> PROBLEM STATEMENT
Filtering the records below, copy only those lines that include the word "what".

> AVAILABLE RECORDS
-- pv_equiv track=rewrite | github.com/byronyeh22/flask | python-flask/user_platform/app/vsphere/vm/db/insert_vm_configuration_to_db.py | _next_free_scsi_slot
-- ===== SOURCE A (Python) =====
-- _SCSI_CONTROLLERS = range(0, 4)
--
-- _VALID_UNITS = [0,1,2,3,4,5,6,8,9,10,11,12,13,14,15]
--
-- _SYSTEM_SLOT = (0, 0)
--
-- def _next_free_scsi_slot(used):
--     """
--     取得下一個可用 (controller, unit)：
--     - controller 從 0..3
--     - unit 從 _VALID_UNITS 順序掃描，跳過 (0,0)
--     - 可回傳 (1:0)/(2:0)/(3:0)
--     """
--     used = set((int(c), int(u)) for (c, u) in used if c is not None and u is not None)
--     for c in _SCSI_CONTROLLERS:
--         for u in _VALID_UNITS:
--             if (c, u) == _SYSTEM_SLOT:
--                 continue
--             if (c, u) not in used:
--                 return (c, u)
--     raise Exception("No free SCSI slot available (controllers 0..3 exhausted)")
-- ===== SOURCE B (Python) =====
-- _SCSI_CONTROLLERS = range(0, 4)
--
-- _VALID_UNITS = [0,1,2,3,4,5,6,8,9,10,11,12,13,14,15]
--
-- _SYSTEM_SLOT = (0, 0)
--
-- def _next_free_scsi_slot(used):
--     # Set-difference formulation: build the whole candidate grid once,
--     # subtract the used slots, and return the lexicographic minimum.
--     all_slots = frozenset((c, u) for c in _SCSI_CONTROLLERS for u in _VALID_UNITS) - {_SYSTEM_SLOT}
--     used_set = set((int(c), int(u)) for (c, u) in used if c is not None and u is not None)
--     free = all_slots - used_set
--     if not free:
--         raise Exception("No free SCSI slot available (controllers 0..3 exhausted)")
--     return min(free)
-- ===== Notes on version B (the rewrite author's own statement) =====
-- stated objective: alternative
-- what changed: Replaced the early-returning nested controller/unit scan with a set-difference of the full candidate grid against the used set followed by min over the free set (first-hit order equals lexicographic minimum).
import Mathlib
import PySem

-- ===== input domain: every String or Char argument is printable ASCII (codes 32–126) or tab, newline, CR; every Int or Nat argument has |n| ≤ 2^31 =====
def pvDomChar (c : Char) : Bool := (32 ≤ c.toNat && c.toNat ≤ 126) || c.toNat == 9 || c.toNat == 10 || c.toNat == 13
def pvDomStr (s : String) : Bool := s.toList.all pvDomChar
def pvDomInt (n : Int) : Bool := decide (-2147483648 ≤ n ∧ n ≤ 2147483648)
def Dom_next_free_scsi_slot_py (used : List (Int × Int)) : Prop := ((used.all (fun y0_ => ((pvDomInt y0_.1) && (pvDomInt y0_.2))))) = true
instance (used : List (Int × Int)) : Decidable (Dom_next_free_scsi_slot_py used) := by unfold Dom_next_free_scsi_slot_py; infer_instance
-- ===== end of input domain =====

-- B replaces A's early-returning nested (controller, unit) scan by a set-difference of the
-- full candidate grid against the used set followed by min over the free set (objective: alternative).

-- _VALID_UNITS
def pvValidUnits : List Int := [0, 1, 2, 3, 4, 5, 6, 8, 9, 10, 11, 12, 13, 14, 15]

-- ===== PORT A =====
def next_free_scsi_slot_py (used : List (Int × Int)) : Int × Int :=
  -- used = set((int(c), int(u)) for (c, u) in used if c is not None and u is not None)
  -- (int() on an int is the identity; the None-filter never fires on typed (Int × Int) input)
  let usedS : PySem.Set (Int × Int) := PySem.Set.ofList used
  -- nested 'for' loops with early return, ported as nested findSome?
  match (PySem.List.pyRange 0 4 1).findSome? (fun c =>
      pvValidUnits.findSome? (fun u =>
        if (c, u) = ((0 : Int), (0 : Int)) then none            -- continue (skip _SYSTEM_SLOT)
        else if PySem.Set.contains usedS (c, u) then none
        else some (c, u))) with
  | some s => s
  | none => ((0 : Int), (0 : Int))   -- Python raises here; excluded by Pre_

-- Python tuple '<' on (int, int) is lexicographic
def pvLexLt (a b : Int × Int) : Bool := a.1 < b.1 || (a.1 == b.1 && a.2 < b.2)

-- ===== PORT B =====
def next_free_scsi_slot_py_alt (used : List (Int × Int)) : Int × Int :=
  -- all_slots = frozenset((c, u) for c in range(4) for u in _VALID_UNITS) - {(0, 0)}
  let allSlots : PySem.Set (Int × Int) :=
    PySem.Set.diff
      (PySem.Set.ofList ((PySem.List.pyRange 0 4 1).flatMap (fun c => pvValidUnits.map (fun u => (c, u)))))
      [((0 : Int), (0 : Int))]
  let usedS : PySem.Set (Int × Int) := PySem.Set.ofList used
  let free : PySem.Set (Int × Int) := PySem.Set.diff allSlots usedS
  -- min(free): lexicographic minimum, order-independent, ported as a running-min fold
  match free with
  | [] => ((0 : Int), (0 : Int))     -- Python raises here; excluded by Pre_
  | h :: t => t.foldl (fun m s => if pvLexLt s m then s else m) h

-- ===== PRECONDITION & SPEC =====
-- the candidate grid, in scan order (used by Pre_ and by the proofs)
def pvCands : List (Int × Int) :=
  (((PySem.List.pyRange 0 4 1).flatMap (fun c => pvValidUnits.map (fun u => (c, u)))).filter
    (fun s => !(s == ((0 : Int), (0 : Int)))))

-- Pre_ excludes exactly the inputs on which the Python A raises: those covering every candidate slot.
def Pre_next_free_scsi_slot_py (used : List (Int × Int)) : Prop := ∃ s ∈ pvCands, s ∉ used
instance (used : List (Int × Int)) : Decidable (Pre_next_free_scsi_slot_py used) := by unfold Pre_next_free_scsi_slot_py; infer_instance

def pvWitness_next_free_scsi_slot_py : (List (Int × Int)) := ([((0 : Int), (1 : Int))])

def Spec_next_free_scsi_slot_py (used : List (Int × Int)) (out : Int × Int) : Prop := out = next_free_scsi_slot_py_alt used
instance (used : List (Int × Int)) (out : Int × Int) : Decidable (Spec_next_free_scsi_slot_py used out) := by unfold Spec_next_free_scsi_slot_py; infer_instance

-- ===== CLAIM (what is proved, stated in full; the proofs are below) =====
def Claim_equal_next_free_scsi_slot_py : Prop := ∀ (used : List (Int × Int)), Dom_next_free_scsi_slot_py used → Pre_next_free_scsi_slot_py used → Spec_next_free_scsi_slot_py used (next_free_scsi_slot_py used)

-- ===== LEMMAS AND PROOFS =====

-- A's inner unit loop over one controller is find? over the filtered row of the grid
theorem pv_inner_eq (l : List Int) (c : Int) (q : Int × Int → Bool) :
    l.findSome? (fun u =>
        if (c, u) = ((0 : Int), (0 : Int)) then none
        else if q (c, u) then none
        else some (c, u))
    = ((l.map (fun u => (c, u))).filter (fun s => !(s == ((0 : Int), (0 : Int))))).find?
        (fun s => !(q s)) := by
  induction l with
  | nil => simp
  | cons u t ih =>
    simp only [List.map_cons, List.filter_cons, List.findSome?_cons]
    by_cases h0 : (c, u) = ((0 : Int), (0 : Int))
    · have hb : ((c, u) == ((0 : Int), (0 : Int))) = true := beq_iff_eq.mpr h0
      rw [if_pos h0]
      simp only [hb, Bool.not_true, Bool.false_eq_true, if_false]
      exact ih
    · have hb : ((c, u) == ((0 : Int), (0 : Int))) = false := beq_eq_false_iff_ne.mpr h0
      rw [if_neg h0]
      simp only [hb, Bool.not_false, if_true, List.find?_cons]
      by_cases hq : q (c, u)
      · rw [if_pos hq]
        simp only [hq, Bool.not_true]
        exact ih
      · rw [if_neg hq]
        have hq' : q (c, u) = false := by simpa using hq
        simp only [hq', Bool.not_false]

-- port A computes the first free candidate (in grid order)
theorem pv_A_eq_find (used : List (Int × Int)) :
    next_free_scsi_slot_py used
      = (pvCands.find? (fun s => !(PySem.Set.contains (PySem.Set.ofList used) s))).getD
          ((0 : Int), (0 : Int)) := by
  have hr : PySem.List.pyRange 0 4 1 = [0, 1, 2, 3] := by decide
  unfold next_free_scsi_slot_py pvCands
  rw [hr]
  simp only [List.findSome?_cons, List.findSome?_nil, pv_inner_eq,
    List.flatMap_cons, List.flatMap_nil, List.append_nil, List.filter_append,
    List.find?_append]
  cases ((pvValidUnits.map (fun u => ((0 : Int), u))).filter
      (fun s => !(s == ((0 : Int), (0 : Int))))).find?
      (fun s => !(PySem.Set.contains (PySem.Set.ofList used) s)) <;>
    cases ((pvValidUnits.map (fun u => ((1 : Int), u))).filter
        (fun s => !(s == ((0 : Int), (0 : Int))))).find?
        (fun s => !(PySem.Set.contains (PySem.Set.ofList used) s)) <;>
      cases ((pvValidUnits.map (fun u => ((2 : Int), u))).filter
          (fun s => !(s == ((0 : Int), (0 : Int))))).find?
          (fun s => !(PySem.Set.contains (PySem.Set.ofList used) s)) <;>
        cases ((pvValidUnits.map (fun u => ((3 : Int), u))).filter
            (fun s => !(s == ((0 : Int), (0 : Int))))).find?
            (fun s => !(PySem.Set.contains (PySem.Set.ofList used) s)) <;>
          simp [Option.or]

theorem pvLexLt_asymm (a b : Int × Int) (h : pvLexLt a b = true) : pvLexLt b a = false := by
  rcases a with ⟨a1, a2⟩; rcases b with ⟨b1, b2⟩
  simp [pvLexLt] at h ⊢
  omega

theorem pv_foldl_min_stay (t : List (Int × Int)) (m : Int × Int)
    (h : ∀ x ∈ t, pvLexLt x m = false) :
    t.foldl (fun m s => if pvLexLt s m then s else m) m = m := by
  induction t with
  | nil => rfl
  | cons x s ih =>
    have hx : pvLexLt x m = false := h x (by simp)
    simp only [List.foldl_cons, hx, if_false, Bool.false_eq_true]
    exact ih (fun y hy => h y (by simp [hy]))

-- on a lex-sorted list, the running min of the filtered list is the first match
theorem pv_minfold_eq_find (l : List (Int × Int)) (p : Int × Int → Bool)
    (h : l.Pairwise (fun a b => pvLexLt a b = true)) :
    (match l.filter p with
     | [] => ((0 : Int), (0 : Int))
     | h :: t => t.foldl (fun m s => if pvLexLt s m then s else m) h)
    = (l.find? p).getD ((0 : Int), (0 : Int)) := by
  induction l with
  | nil => simp
  | cons a t ih =>
    rcases List.pairwise_cons.mp h with ⟨ha, ht⟩
    by_cases hp : p a
    · simp only [List.filter_cons, hp, if_true, List.find?_cons, Option.getD_some]
      exact pv_foldl_min_stay _ a
        (fun x hx => pvLexLt_asymm a x (ha x (List.mem_of_mem_filter hx)))
    · simp only [List.filter_cons, hp, if_false, List.find?_cons, Bool.false_eq_true]
      exact ih ht

set_option maxRecDepth 20000 in
theorem pv_cands_sorted : pvCands.Pairwise (fun a b => pvLexLt a b = true) := by decide

-- port B computes the running lex-min of the free candidates
set_option maxRecDepth 20000 in
theorem pv_B_eq_minfold (used : List (Int × Int)) :
    next_free_scsi_slot_py_alt used
      = (match pvCands.filter (fun s => !(PySem.Set.contains (PySem.Set.ofList used) s)) with
         | [] => ((0 : Int), (0 : Int))
         | h :: t => t.foldl (fun m s => if pvLexLt s m then s else m) h) := by
  have hall :
      PySem.Set.diff
        (PySem.Set.ofList ((PySem.List.pyRange 0 4 1).flatMap (fun c => pvValidUnits.map (fun u => (c, u)))))
        [((0 : Int), (0 : Int))] = pvCands := by decide
  unfold next_free_scsi_slot_py_alt
  rw [hall]
  rfl

-- ===== VERDICT (by name: the statement is the Claim_ definition above) =====
theorem next_free_scsi_slot_py_spec : Claim_equal_next_free_scsi_slot_py := by
  intro used _ _
  unfold Spec_next_free_scsi_slot_py
  rw [pv_A_eq_find, pv_B_eq_minfold,
    pv_minfold_eq_find _ _ pv_cands_sorted]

> RESULT OF THIS TASK
-- what changed: Replaced the early-returning nested controller/unit scan with a set-difference of the full candidate grid against the used set followed by min over the free set (first-hit order equals lexicographic minimum).
-- ===== CLAIM (what is proved, stated in full; the proofs are below) =====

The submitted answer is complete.